-- pv_equiv track=rewrite | github.com/Chats30/dcpProjectS1 | abc_parser.py | parse_single_tune
-- ===== SOURCE A (Python) =====
-- from typing import List, Dict  # importing lists and dicts for type hinting
--
-- def parse_single_tune(tune_text: str) -> Dict[str, str]:
--     """
--     Parse a single tune's ABC notation.
--
--     Args:
--         tune_text: ABC notation text for one tune
--
--     Returns:
--         Dictionary with tune metadata
--     """
--     tune_dict = {
--         'reference_number': '',
--         'title': '',
--         'type': '',
--         'meter': '',
--         'key': '',
--         'abc_notation': tune_text
--     }
--
--     lines = tune_text.split('\n')
--
--     for line in lines:
--         line = line.strip()
--
--         # Reference number (X:)
--         if line.startswith('X:'):
--             tune_dict['reference_number'] = line[2:].strip()
--
--         # Title (T:) - take the first one if multiple
--         elif line.startswith('T:') and not tune_dict['title']:
--             tune_dict['title'] = line[2:].strip()
--
--         # Type/Rhythm (R:)
--         elif line.startswith('R:'):
--             tune_dict['type'] = line[2:].strip()
--
--         # Meter (M:)
--         elif line.startswith('M:'):
--             tune_dict['meter'] = line[2:].strip()
--
--         # Key (K:)
--         elif line.startswith('K:'):
--             tune_dict['key'] = line[2:].strip()
--
--     return tune_dict
-- ===== SOURCE B (Python) =====
-- def parse_single_tune(tune_text: str) -> dict:
--     lines = [ln.strip() for ln in tune_text.split('\n')]
--
--     def vals(prefix):
--         return [ln[2:].strip() for ln in lines if ln.startswith(prefix)]
--
--     def last(prefix):
--         vs = vals(prefix)
--         return vs[-1] if vs else ''
--
--     return {
--         'reference_number': last('X:'),
--         'title': next((v for v in vals('T:') if v), ''),
--         'type': last('R:'),
--         'meter': last('M:'),
--         'key': last('K:'),
--         'abc_notation': tune_text,
--     }
-- ===== Notes on version B (the rewrite author's own statement) =====
-- stated objective: alternative
-- what changed: Replaces A's single pass with a stateful elif chain over a mutable dict by per-field scans: the stripped lines are split once, then each field is extracted by its own filter/map scan (last match for X:/R:/M:/K:, first non-empty match for T:), and the dict is assembled from these results.
import Mathlib
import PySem

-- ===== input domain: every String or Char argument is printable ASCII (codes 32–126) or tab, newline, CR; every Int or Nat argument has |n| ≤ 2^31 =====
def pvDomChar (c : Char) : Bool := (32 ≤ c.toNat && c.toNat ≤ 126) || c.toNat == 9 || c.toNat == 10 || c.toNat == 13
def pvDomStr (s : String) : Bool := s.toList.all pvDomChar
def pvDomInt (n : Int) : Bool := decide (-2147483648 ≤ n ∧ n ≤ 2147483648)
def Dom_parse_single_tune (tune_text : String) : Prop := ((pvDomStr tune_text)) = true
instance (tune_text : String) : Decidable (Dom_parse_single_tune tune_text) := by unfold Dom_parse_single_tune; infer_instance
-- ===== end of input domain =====

-- B replaces A's single elif pass with per-field scans over the stripped lines (alternative decomposition, same cost).

-- ===== PORT A =====
-- one loop iteration of A: strip the line, then the elif chain of dict updates
def pvStepA (d : PySem.Dict String String) (line : String) : PySem.Dict String String :=
  let l := PySem.Str.strip line
  if PySem.Str.startswith l "X:" then
    d.insert "reference_number" (PySem.Str.strip (PySem.Str.slice l (some 2) none))
  else if PySem.Str.startswith l "T:" && ((d.getD "title" "") == "") then
    d.insert "title" (PySem.Str.strip (PySem.Str.slice l (some 2) none))
  else if PySem.Str.startswith l "R:" then
    d.insert "type" (PySem.Str.strip (PySem.Str.slice l (some 2) none))
  else if PySem.Str.startswith l "M:" then
    d.insert "meter" (PySem.Str.strip (PySem.Str.slice l (some 2) none))
  else if PySem.Str.startswith l "K:" then
    d.insert "key" (PySem.Str.strip (PySem.Str.slice l (some 2) none))
  else d

def parse_single_tune (tune_text : String) : List (String × String) :=
  let tune_dict : PySem.Dict String String := PySem.Dict.ofList
    [("reference_number", ""), ("title", ""), ("type", ""), ("meter", ""),
     ("key", ""), ("abc_notation", tune_text)]
  let lines := (PySem.Str.split? tune_text "\n").getD []
  (lines.foldl pvStepA tune_dict).items

-- ===== PORT B =====
-- vals(prefix): values after the 2-char prefix among the (pre-stripped) lines
def pvVals (lines : List String) (p : String) : List String :=
  (lines.filter (fun ln => PySem.Str.startswith ln p)).map
    (fun ln => PySem.Str.strip (PySem.Str.slice ln (some 2) none))

-- last(prefix): last matching value, '' if none
def pvLastVal (lines : List String) (p : String) : String :=
  ((pvVals lines p).getLast?).getD ""

-- next((v for v in vs if v), '')
def pvFirstTruthy : List String → String
  | [] => ""
  | v :: vs => if v == "" then pvFirstTruthy vs else v

def parse_single_tune_alt (tune_text : String) : List (String × String) :=
  let lines := ((PySem.Str.split? tune_text "\n").getD []).map PySem.Str.strip
  [("reference_number", pvLastVal lines "X:"),
   ("title", pvFirstTruthy (pvVals lines "T:")),
   ("type", pvLastVal lines "R:"),
   ("meter", pvLastVal lines "M:"),
   ("key", pvLastVal lines "K:"),
   ("abc_notation", tune_text)]

-- ===== PRECONDITION & SPEC =====
def Spec_parse_single_tune (tune_text : String) (out : List (String × String)) : Prop := out = parse_single_tune_alt tune_text
instance (tune_text : String) (out : List (String × String)) : Decidable (Spec_parse_single_tune tune_text out) := by unfold Spec_parse_single_tune; infer_instance

-- ===== CLAIM (what is proved, stated in full; the proofs are below) =====
def Claim_equal_parse_single_tune : Prop := ∀ (tune_text : String), Dom_parse_single_tune tune_text → Spec_parse_single_tune tune_text (parse_single_tune tune_text)

-- ===== LEMMAS AND PROOFS =====

-- two 2-char ":"-prefixes with different first characters cannot both match
theorem pvExcl (a b : Char) {l : List Char} (hab : b ≠ a)
    (h : PySem.Chars.startswith l [a, ':'] = true) :
    PySem.Chars.startswith l [b, ':'] = false := by
  rw [PySem.Chars.startswith_iff] at h
  rcases h with ⟨u, hu⟩
  subst hu
  rw [Bool.eq_false_iff]
  intro h2
  rw [PySem.Chars.startswith_iff] at h2
  rcases h2 with ⟨w, hw⟩
  simp at hw
  exact hab hw.1

theorem pvVals_cons (l : String) (L : List String) (p : String) :
    pvVals (l :: L) p =
      if PySem.Str.startswith l p then
        (PySem.Str.strip (PySem.Str.slice l (some 2) none)) :: pvVals L p
      else pvVals L p := by
  simp only [pvVals, List.filter_cons]
  split <;> simp

theorem pvLastD_cons (v a : String) (vs : List String) :
    ((v :: vs).getLast?).getD a = (vs.getLast?).getD v := by
  cases vs <;> simp [List.getLast?_cons]

theorem parse_single_tune_invariant (ls : List String) (a t r m k z : String) :
    (ls.foldl pvStepA (PySem.Dict.mk
      [("reference_number", a), ("title", t), ("type", r), ("meter", m),
       ("key", k), ("abc_notation", z)])).items =
    [("reference_number", ((pvVals (ls.map PySem.Str.strip) "X:").getLast?).getD a),
     ("title", if t == "" then pvFirstTruthy (pvVals (ls.map PySem.Str.strip) "T:") else t),
     ("type", ((pvVals (ls.map PySem.Str.strip) "R:").getLast?).getD r),
     ("meter", ((pvVals (ls.map PySem.Str.strip) "M:").getLast?).getD m),
     ("key", ((pvVals (ls.map PySem.Str.strip) "K:").getLast?).getD k),
     ("abc_notation", z)] := by
  induction ls generalizing a t r m k with
  | nil =>
    simp [pvVals, pvFirstTruthy]
  | cons ln ls ih =>
    simp only [List.foldl_cons, List.map_cons, pvVals_cons]
    set l := PySem.Str.strip ln with hl
    set v := PySem.Str.strip (PySem.Str.slice l (some 2) none) with hv
    by_cases hx : PySem.Chars.startswith l.toList ['X', ':'] = true
    · have eT := pvExcl 'X' 'T' (by decide) hx
      have eR := pvExcl 'X' 'R' (by decide) hx
      have eM := pvExcl 'X' 'M' (by decide) hx
      have eK := pvExcl 'X' 'K' (by decide) hx
      rw [show pvStepA (PySem.Dict.mk
            [("reference_number", a), ("title", t), ("type", r), ("meter", m),
             ("key", k), ("abc_notation", z)]) ln =
          PySem.Dict.mk
            [("reference_number", v), ("title", t), ("type", r), ("meter", m),
             ("key", k), ("abc_notation", z)] from by
        simp [pvStepA, ← hl, ← hv, hx, PySem.Dict.insert]]
      rw [ih v t r m k]
      simp [hx, eT, eR, eM, eK, pvLastD_cons]
    · by_cases hT : PySem.Chars.startswith l.toList ['T', ':'] = true
      · have eR := pvExcl 'T' 'R' (by decide) hT
        have eM := pvExcl 'T' 'M' (by decide) hT
        have eK := pvExcl 'T' 'K' (by decide) hT
        by_cases ht : t = ""
        · rw [show pvStepA (PySem.Dict.mk
                [("reference_number", a), ("title", t), ("type", r), ("meter", m),
                 ("key", k), ("abc_notation", z)]) ln =
              PySem.Dict.mk
                [("reference_number", a), ("title", v), ("type", r), ("meter", m),
                 ("key", k), ("abc_notation", z)] from by
            simp [pvStepA, ← hl, ← hv, hx, hT, ht, PySem.Dict.insert,
              PySem.Dict.getD, PySem.Dict.get?]]
          rw [ih a v r m k]
          simp [hx, hT, eR, eM, eK, ht, pvFirstTruthy]
        · rw [show pvStepA (PySem.Dict.mk
                [("reference_number", a), ("title", t), ("type", r), ("meter", m),
                 ("key", k), ("abc_notation", z)]) ln =
              PySem.Dict.mk
                [("reference_number", a), ("title", t), ("type", r), ("meter", m),
                 ("key", k), ("abc_notation", z)] from by
            simp [pvStepA, ← hl, hx, hT, ht, eR, eM, eK, PySem.Dict.getD, PySem.Dict.get?]]
          rw [ih a t r m k]
          simp [hx, eR, eM, eK, ht]
      · by_cases hR : PySem.Chars.startswith l.toList ['R', ':'] = true
        · have eM := pvExcl 'R' 'M' (by decide) hR
          have eK := pvExcl 'R' 'K' (by decide) hR
          rw [show pvStepA (PySem.Dict.mk
                [("reference_number", a), ("title", t), ("type", r), ("meter", m),
                 ("key", k), ("abc_notation", z)]) ln =
              PySem.Dict.mk
                [("reference_number", a), ("title", t), ("type", v), ("meter", m),
                 ("key", k), ("abc_notation", z)] from by
            simp [pvStepA, ← hl, ← hv, hx, hT, hR, PySem.Dict.insert]]
          rw [ih a t v m k]
          simp [hx, hT, hR, eM, eK, pvLastD_cons]
        · by_cases hM : PySem.Chars.startswith l.toList ['M', ':'] = true
          · have eK := pvExcl 'M' 'K' (by decide) hM
            rw [show pvStepA (PySem.Dict.mk
                  [("reference_number", a), ("title", t), ("type", r), ("meter", m),
                   ("key", k), ("abc_notation", z)]) ln =
                PySem.Dict.mk
                  [("reference_number", a), ("title", t), ("type", r), ("meter", v),
                   ("key", k), ("abc_notation", z)] from by
              simp [pvStepA, ← hl, ← hv, hx, hT, hR, hM, PySem.Dict.insert]]
            rw [ih a t r v k]
            simp [hx, hT, hR, hM, eK, pvLastD_cons]
          · by_cases hK : PySem.Chars.startswith l.toList ['K', ':'] = true
            · rw [show pvStepA (PySem.Dict.mk
                    [("reference_number", a), ("title", t), ("type", r), ("meter", m),
                     ("key", k), ("abc_notation", z)]) ln =
                  PySem.Dict.mk
                    [("reference_number", a), ("title", t), ("type", r), ("meter", m),
                     ("key", v), ("abc_notation", z)] from by
                simp [pvStepA, ← hl, ← hv, hx, hT, hR, hM, hK, PySem.Dict.insert]]
              rw [ih a t r m v]
              simp [hx, hT, hR, hM, hK, pvLastD_cons]
            · rw [show pvStepA (PySem.Dict.mk
                    [("reference_number", a), ("title", t), ("type", r), ("meter", m),
                     ("key", k), ("abc_notation", z)]) ln =
                  PySem.Dict.mk
                    [("reference_number", a), ("title", t), ("type", r), ("meter", m),
                     ("key", k), ("abc_notation", z)] from by
                simp [pvStepA, ← hl, hx, hT, hR, hM, hK]]
              rw [ih a t r m k]
              simp [hx, hT, hR, hM, hK]

-- ===== VERDICT (by name: the statement is the Claim_ definition above) =====
theorem parse_single_tune_spec : Claim_equal_parse_single_tune := by
  intro s _
  show parse_single_tune s = parse_single_tune_alt s
  rw [parse_single_tune, parse_single_tune_alt]
  rw [show PySem.Dict.ofList
      [("reference_number", ""), ("title", ""), ("type", ""), ("meter", ""),
       ("key", ""), ("abc_notation", s)] =
    PySem.Dict.mk
      [("reference_number", ""), ("title", ""), ("type", ""), ("meter", ""),
       ("key", ""), ("abc_notation", s)] from by
    simp [PySem.Dict.ofList, PySem.Dict.update, PySem.Dict.empty, PySem.Dict.insert]]
  rw [parse_single_tune_invariant]
  simp [pvLastVal]
-- A's accumulation loop: membership and nodup
theorem foldlA_mem (l : List Int) (acc : List Int) (x : Int) :
    x ∈ l.foldl
      (fun result num =>
        if !(result.contains num) && isPrimeA num then result ++ [num] else result)
      acc ↔ x ∈ acc ∨ (x ∈ l ∧ isPrimeA x = true) := by
  induction l generalizing acc with
  | nil => simp
  | cons a t ih =>
    simp only [List.foldl_cons]
    cases hb : (!(acc.contains a) && isPrimeA a)
    · have hb' : a ∉ acc → isPrimeA a = false := by simpa using hb
      simp only [Bool.false_eq_true, if_false, ih, List.mem_cons]
      constructor
      · rintro (h | ⟨h, hp⟩)
        · exact Or.inl h
        · exact Or.inr ⟨Or.inr h, hp⟩
      · rintro (h | ⟨rfl | h, hp⟩)
        · exact Or.inl h
        · by_cases hm : x ∈ acc
          · exact Or.inl hm
          · simp [hb' hm] at hp
        · exact Or.inr ⟨h, hp⟩
    · have hb' : a ∉ acc ∧ isPrimeA a = true := by simpa using hb
      simp only [if_true, ih, List.mem_append, List.mem_cons,
        List.not_mem_nil, or_false]
      constructor
      · rintro ((h | rfl) | ⟨h, hp⟩)
        · exact Or.inl h
        · exact Or.inr ⟨Or.inl rfl, hb'.2⟩
        · exact Or.inr ⟨Or.inr h, hp⟩
      · rintro (h | ⟨rfl | h, hp⟩)
        · exact Or.inl (Or.inl h)
        · exact Or.inl (Or.inr rfl)
        · exact Or.inr ⟨h, hp⟩

theorem foldlA_nodup (l : List Int) (acc : List Int) (h : acc.Nodup) :
    (l.foldl
      (fun result num =>
        if !(result.contains num) && isPrimeA num then result ++ [num] else result)
      acc).Nodup := by
  induction l generalizing acc with
  | nil => exact h
  | cons a t ih =>
    simp only [List.foldl_cons]
    cases hb : (!(acc.contains a) && isPrimeA a)
    · simp only [Bool.false_eq_true, if_false]
      exact ih acc h
    · have hna : a ∉ acc ∧ isPrimeA a = true := by simpa using hb
      simp only [if_true]
      refine ih _ ?_
      rw [List.nodup_append]
      refine ⟨h, List.nodup_singleton a, fun y hy z hz hyz => ?_⟩
      rw [List.mem_singleton] at hz
      exact hna.1 (by rw [← hz, ← hyz]; exact hy)

-- the isqrt loop computes the bracket limit² ≤ m < (limit+1)²
theorem isqrtLoop_bracket (m l : Int) (hl : 0 ≤ l) (h : l * l ≤ m) :
    0 ≤ isqrtLoop m l ∧ isqrtLoop m l * isqrtLoop m l ≤ m ∧
      m < (isqrtLoop m l + 1) * (isqrtLoop m l + 1) := by
  revert hl h
  induction l using isqrtLoop.induct (m := m) with
  | case1 l hg ih =>
    intro hl h
    rw [isqrtLoop, dif_pos hg]
    exact ih (by omega) hg
  | case2 l hg =>
    intro hl h
    rw [isqrtLoop, dif_neg hg]
    exact ⟨hl, h, by omega⟩

-- marking one row: the cell i is false afterwards iff it was false or i occurs in js
theorem foldl_set_getD (js : List Int) (s : List Bool) (i : Nat) :
    (js.foldl (fun a j => a.set j.toNat false) s).getD i false =
      (decide (¬ ∃ j ∈ js, j.toNat = i) && s.getD i false) := by
  induction js generalizing s with
  | nil => simp
  | cons j t ih =>
    simp only [List.foldl_cons, ih, List.mem_cons]
    have hset : (s.set j.toNat false).getD i false = (decide (¬ j.toNat = i) && s.getD i false) := by
      rw [List.getD_eq_getElem?_getD, List.getD_eq_getElem?_getD, List.getElem?_set]
      by_cases hji : j.toNat = i
      · simp only [hji, if_true]
        split_ifs <;> simp
      · simp [hji]
    rw [hset]
    by_cases h1 : j.toNat = i <;> by_cases h2 : ∃ x ∈ t, x.toNat = i <;>
      simp [h1, h2]

-- marking one row on the array side is marking it on the underlying list
theorem foldl_setIfInBounds_toList (js : List Int) (s : Array Bool) :
    (js.foldl (fun a j => a.setIfInBounds j.toNat false) s).toList =
      js.foldl (fun l j => l.set j.toNat false) s.toList := by
  induction js generalizing s with
  | nil => rfl
  | cons j t ih => simp only [List.foldl_cons, ih, Array.toList_setIfInBounds]

-- the sieve loop: cell i survives iff it was true and no e ≥ d marks it
theorem sieveLoop_getD (limit : Int) (s : Array Bool) (d : Int) (hd : 2 ≤ d) (i : Nat) :
    ((sieveLoop limit s d).toList.getD i false = true ↔
      s.toList.getD i false = true ∧
        ∀ e : Int, d ≤ e → e * e ≤ limit → ¬ (e ∣ (i : Int) ∧ e * e ≤ (i : Int) ∧ (i : Int) ≤ limit)) := by
  revert hd
  induction s, d using sieveLoop.induct (limit := limit) with
  | case1 s d hg ih =>
    intro hd
    rw [sieveLoop, dif_pos hg, ih (by omega), foldl_setIfInBounds_toList, foldl_set_getD]
    have hrow : (∃ j ∈ PySem.List.pyRange (d * d) (limit + 1) d, j.toNat = i) ↔
        (d ∣ (i : Int) ∧ d * d ≤ (i : Int) ∧ (i : Int) ≤ limit) := by
      constructor
      · rintro ⟨j, hj, rfl⟩
        rw [PySem.List.mem_pyRange_iff_of_pos (by omega)] at hj
        have hj0 : (0:Int) ≤ j := le_trans (by positivity) hj.1
        rw [Int.toNat_of_nonneg hj0]
        obtain ⟨hj1, hj2, hj3⟩ := hj
        refine ⟨?_, hj1, by omega⟩
        have := dvd_add hj3 (Dvd.intro d (rfl : d * d = d * d))
        simpa using this
      · rintro ⟨h1, h2, h3⟩
        refine ⟨(i : Int), ?_, by omega⟩
        rw [PySem.List.mem_pyRange_iff_of_pos (by omega)]
        exact ⟨h2, by omega, dvd_sub h1 (Dvd.intro d rfl)⟩
    rw [Bool.and_eq_true, decide_eq_true_iff, hrow]
    constructor
    · rintro ⟨⟨hnd, hs⟩, hall⟩
      refine ⟨hs, fun e he hee => ?_⟩
      rcases eq_or_lt_of_le he with rfl | hlt
      · exact hnd
      · exact hall e (by omega) hee
    · rintro ⟨hs, hall⟩
      exact ⟨⟨hall d le_rfl hg, hs⟩, fun e he hee => hall e (by omega) hee⟩
  | case2 s d hg =>
    intro hd
    rw [sieveLoop, dif_neg hg]
    constructor
    · intro hs
      refine ⟨hs, fun e he hee => absurd hee ?_⟩
      have : d * d ≤ e * e := mul_le_mul he he (by omega) (by omega)
      omega
    · exact fun h => h.1

-- keepLoop on a strictly increasing list of values ≥ 2
theorem keepLoop_iff (v : Int) (ps : List Int) (hps : ps.Pairwise (· < ·))
    (hpos : ∀ p ∈ ps, 2 ≤ p) :
    keepLoop v ps = true ↔ ∀ p ∈ ps, p * p ≤ v → ¬ p ∣ v := by
  induction ps with
  | nil => simp [keepLoop]
  | cons p t ih =>
    have hp2 : 2 ≤ p := hpos p List.mem_cons_self
    rw [keepLoop]
    by_cases hbig : p * p > v
    · simp only [hbig, if_true, true_iff]
      intro q hq hqq
      rcases List.mem_cons.1 hq with rfl | hqt
      · omega
      · exfalso
        have hpq : p < q := (List.pairwise_cons.1 hps).1 q hqt
        have : p * p ≤ q * q := mul_le_mul (by omega) (by omega) (by omega) (by omega)
        omega
    · simp only [hbig, if_false]
      by_cases hmod : PySem.Int.mod v p == 0
      · simp only [hmod, if_true, Bool.false_eq_true, false_iff]
        intro hall
        exact hall p List.mem_cons_self (by omega)
          ((PySem.Int.mod_eq_zero_iff_dvd v p).1 (by simpa using hmod))
      · simp only [hmod, Bool.false_eq_true, if_false]
        rw [ih (List.pairwise_cons.1 hps).2 (fun q hq => hpos q (List.mem_cons_of_mem p hq))]
        constructor
        · intro h q hq hqq
          rcases List.mem_cons.1 hq with rfl | hqt
          · intro hdvd
            exact absurd (beq_iff_eq.2 ((PySem.Int.mod_eq_zero_iff_dvd v q).2 hdvd)) (by simpa using hmod)
          · exact h q hqt hqq
        · exact fun h q hq hqq => h q (List.mem_cons_of_mem p hq) hqq

-- on a strictly increasing list every member is at most the last element
theorem mem_le_getLast (l : List Int) (h : l.Pairwise (· < ·)) (x : Int) (hx : x ∈ l)
    (hn : l ≠ []) : x ≤ l.getLast hn := by
  have hsplit := List.dropLast_append_getLast hn
  rw [← hsplit] at h hx
  rcases List.mem_append.1 hx with hx1 | hx1
  · have := (List.pairwise_append.1 h).2.2 x hx1 (l.getLast hn) (by simp)
    omega
  · rw [List.mem_singleton] at hx1
    omega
• • • • •
TASK DETAILS → All that is wanted is a faithful reproduction of the line above with "let lines := (PySem.Str.split?", the line with "def pvVals (lines", and every line in between.

ANSWER SPACE →
  let lines := (PySem.Str.split? tune_text "\n").getD []
  (lines.foldl pvStepA tune_dict).items

-- ===== PORT B =====
-- vals(prefix): values after the 2-char prefix among the (pre-stripped) lines
def pvVals (lines : List String) (p : String) : List String :=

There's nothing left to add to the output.